In Fig. 4(d), we display an actual image with occlusion. Both the object marked in red in Fig. 4(d) and the blended object in Fig. 4(b) represent Zippooil. It’s evident that the image generated by our method reproduces the occlusion nearly as accurately as the actual image. In addition, the image produced by our method maintains edge details similar to the actual image and prevents abrupt transitions in edges and colors.

We employ the Structural Similarity Index (SSIM) to quantitatively assess the similarity and structural preservation between images before and after each Poisson blending operation, as depicted in Fig. 5. SSIM is an effective metric for evaluating image quality and is frequently used to measure the resemblance between two images in terms of pixel-level differences, structural coherence, and textures. The findings, displayed in Fig. 5, show high SSIM values. The highest SSIM value achieved is 98.82%, the lowest stands at 93.03%, and the average is 95.50%. These figures underscore a considerable similarity between the images before and after Poisson blending, especially concerning textures, structure, and intricate details.
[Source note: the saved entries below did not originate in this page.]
-- pv_equiv track=rewrite | github.com/dineshpotla/evidence-grounded-drug-safety-decision-support-assistant | src/drug_safety_assistant/retrieval/pubmed.py | _strength_from_pubtypes
-- ===== SOURCE A (Python) =====
-- def _strength_from_pubtypes(pubtypes: list[str]) -> int:
--     lowered = {item.lower() for item in pubtypes}
--     if any("meta-analysis" in item or "systematic review" in item for item in lowered):
--         return 3
--     if any("randomized" in item or "controlled trial" in item for item in lowered):
--         return 2
--     if lowered:
--         return 1
--     return 0
-- ===== SOURCE B (Python) =====
-- def _strength_from_pubtypes(pubtypes: list[str]) -> int:
--     def score(p: str) -> int:
--         t = p.lower()
--         if "meta-analysis" in t or "systematic review" in t:
--             return 3
--         if "randomized" in t or "controlled trial" in t:
--             return 2
--         return 1
--     best = 0
--     for p in pubtypes:
--         best = max(best, score(p))
--     return best
-- ===== Notes on version B (the rewrite author's own statement) =====
-- stated objective: simpler
-- what changed: Replaces the set comprehension plus three sequential any() scans with a single pass that scores each pubtype (3/2/1) and returns the running maximum, 0 for an empty list.
import Mathlib
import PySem

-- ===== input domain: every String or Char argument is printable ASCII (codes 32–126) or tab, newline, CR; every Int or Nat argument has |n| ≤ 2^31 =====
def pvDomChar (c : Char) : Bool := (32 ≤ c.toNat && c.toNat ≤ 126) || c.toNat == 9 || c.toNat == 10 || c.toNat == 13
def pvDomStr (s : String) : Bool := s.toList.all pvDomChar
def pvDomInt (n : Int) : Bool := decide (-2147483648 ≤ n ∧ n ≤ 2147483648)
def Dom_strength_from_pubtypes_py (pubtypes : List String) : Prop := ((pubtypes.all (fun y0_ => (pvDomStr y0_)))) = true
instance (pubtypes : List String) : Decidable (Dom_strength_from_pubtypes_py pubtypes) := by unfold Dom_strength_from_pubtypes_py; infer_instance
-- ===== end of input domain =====

-- B replaces the set comprehension plus three sequential any() scans by one pass that
-- scores each pubtype (3/2/1) and keeps the running maximum, 0 for an empty list (simpler).

-- ===== PORT A =====
def strength_from_pubtypes_py (pubtypes : List String) : Int :=
  let lowered : PySem.Set String := PySem.Set.ofList (pubtypes.map PySem.Str.lower)
  if lowered.any (fun item => PySem.Str.isIn "meta-analysis" item || PySem.Str.isIn "systematic review" item) then 3
  else if lowered.any (fun item => PySem.Str.isIn "randomized" item || PySem.Str.isIn "controlled trial" item) then 2
  else if !lowered.isEmpty then 1
  else 0

-- ===== PORT B =====
def pvScore (p : String) : Int :=
  let t := PySem.Str.lower p
  if PySem.Str.isIn "meta-analysis" t || PySem.Str.isIn "systematic review" t then 3
  else if PySem.Str.isIn "randomized" t || PySem.Str.isIn "controlled trial" t then 2
  else 1

def strength_from_pubtypes_py_alt (pubtypes : List String) : Int :=
  pubtypes.foldl (fun best p => max best (pvScore p)) 0

-- ===== PRECONDITION & SPEC =====
def Spec_strength_from_pubtypes_py (pubtypes : List String) (out : Int) : Prop := out = strength_from_pubtypes_py_alt pubtypes
instance (pubtypes : List String) (out : Int) : Decidable (Spec_strength_from_pubtypes_py pubtypes out) := by unfold Spec_strength_from_pubtypes_py; infer_instance

-- ===== CLAIM (what is proved, stated in full; the proofs are below) =====
def Claim_equal_strength_from_pubtypes_py : Prop := ∀ (pubtypes : List String), Dom_strength_from_pubtypes_py pubtypes → Spec_strength_from_pubtypes_py pubtypes (strength_from_pubtypes_py pubtypes)

-- ===== LEMMAS AND PROOFS =====

-- the two tests, as predicates on the original (un-lowered) string
def pvC3 (p : String) : Bool :=
  PySem.Str.isIn "meta-analysis" (PySem.Str.lower p) || PySem.Str.isIn "systematic review" (PySem.Str.lower p)
def pvC2 (p : String) : Bool :=
  PySem.Str.isIn "randomized" (PySem.Str.lower p) || PySem.Str.isIn "controlled trial" (PySem.Str.lower p)

-- any over set(xs) equals any over xs (same members)
theorem pv_any_ofList (xs : List String) (p : String → Bool) :
    (PySem.Set.ofList xs).any p = xs.any p := by
  rcases h : xs.any p with _ | _
  · simp only [List.any_eq_false] at h ⊢
    intro x hx
    exact h x ((PySem.Set.mem_ofList xs x).mp hx)
  · simp only [List.any_eq_true] at h ⊢
    obtain ⟨x, hx, hp⟩ := h
    exact ⟨x, (PySem.Set.mem_ofList xs x).mpr hx, hp⟩

theorem pv_isEmpty_ofList (xs : List String) :
    (PySem.Set.ofList xs).isEmpty = xs.isEmpty := by
  rcases h : xs.isEmpty with _ | _
  · rw [List.isEmpty_eq_false_iff_exists_mem] at h ⊢
    obtain ⟨x, hx⟩ := h
    exact ⟨x, (PySem.Set.mem_ofList xs x).mpr hx⟩
  · rw [List.isEmpty_iff] at h
    subst h
    rfl

theorem pv_foldl_max (l : List String) (a : Int) : 0 ≤ a →
    l.foldl (fun best p => max best (pvScore p)) a
      = max a (l.foldr (fun p m => max (pvScore p) m) 0) := by
  induction l generalizing a with
  | nil => intro ha; simpa using ha
  | cons s t ih =>
    intro ha
    rw [List.foldl_cons, List.foldr_cons, ih (max a (pvScore s)) (by omega)]
    omega

theorem pv_foldr_char (l : List String) :
    l.foldr (fun p m => max (pvScore p) m) 0 =
      if l.any pvC3 then 3 else if l.any pvC2 then 2 else if l.isEmpty then 0 else 1 := by
  induction l with
  | nil => simp
  | cons s t ih =>
    have hsc : pvScore s = if pvC3 s then 3 else if pvC2 s then 2 else 1 := rfl
    simp only [List.foldr_cons, List.any_cons, List.isEmpty_cons, ih, hsc]
    cases h3 : pvC3 s <;> cases h2 : pvC2 s <;>
      simp [h3, h2] <;> split_ifs <;> omega

theorem strength_eq (pubtypes : List String) :
    strength_from_pubtypes_py pubtypes = strength_from_pubtypes_py_alt pubtypes := by
  unfold strength_from_pubtypes_py strength_from_pubtypes_py_alt
  rw [pv_foldl_max _ _ le_rfl, pv_foldr_char]
  simp only [pv_any_ofList, pv_isEmpty_ofList, List.any_map, List.isEmpty_map, Function.comp_def]
  have h3 : (pubtypes.any fun x => PySem.Str.isIn "meta-analysis" (PySem.Str.lower x)
      || PySem.Str.isIn "systematic review" (PySem.Str.lower x)) = pubtypes.any pvC3 := rfl
  have h2 : (pubtypes.any fun x => PySem.Str.isIn "randomized" (PySem.Str.lower x)
      || PySem.Str.isIn "controlled trial" (PySem.Str.lower x)) = pubtypes.any pvC2 := rfl
  rw [h3, h2]
  split_ifs <;> simp_all

-- ===== VERDICT (by name: the statement is the Claim_ definition above) =====
theorem strength_from_pubtypes_py_spec : Claim_equal_strength_from_pubtypes_py := by
  intro pubtypes _
  exact strength_eq pubtypes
Fig. 5  Line chart of Structural Similarity Index (SSIM) for each image before and after Poisson blending. The maximum SSIM value reaches 98.82%, the minimum is 93.03%, with an average of 95.50%. The red-marked point represents the SSIM value of the images before and after Poisson blending shown in Fig. 4.

We analyze samples both before and after the application of our method, as depicted in Fig. 6. From this figure, it becomes evident that using our method results in a substantial increase in the sample counts for five categories: Firecrackers, Handcuffs, Nailpolish, Slingshot, and Zippooil. Moreover, aside from Knife and Lighter which are more commonly encountered and thus easier to collect in larger quantities, the sample distribution across categories appears relatively balanced. It’s crucial to note that our method is only utilized during the model’s training phase, while the evaluation is conducted using the original images.

Fig. 6  Distribution of prohibited item categories before and after Poisson blending.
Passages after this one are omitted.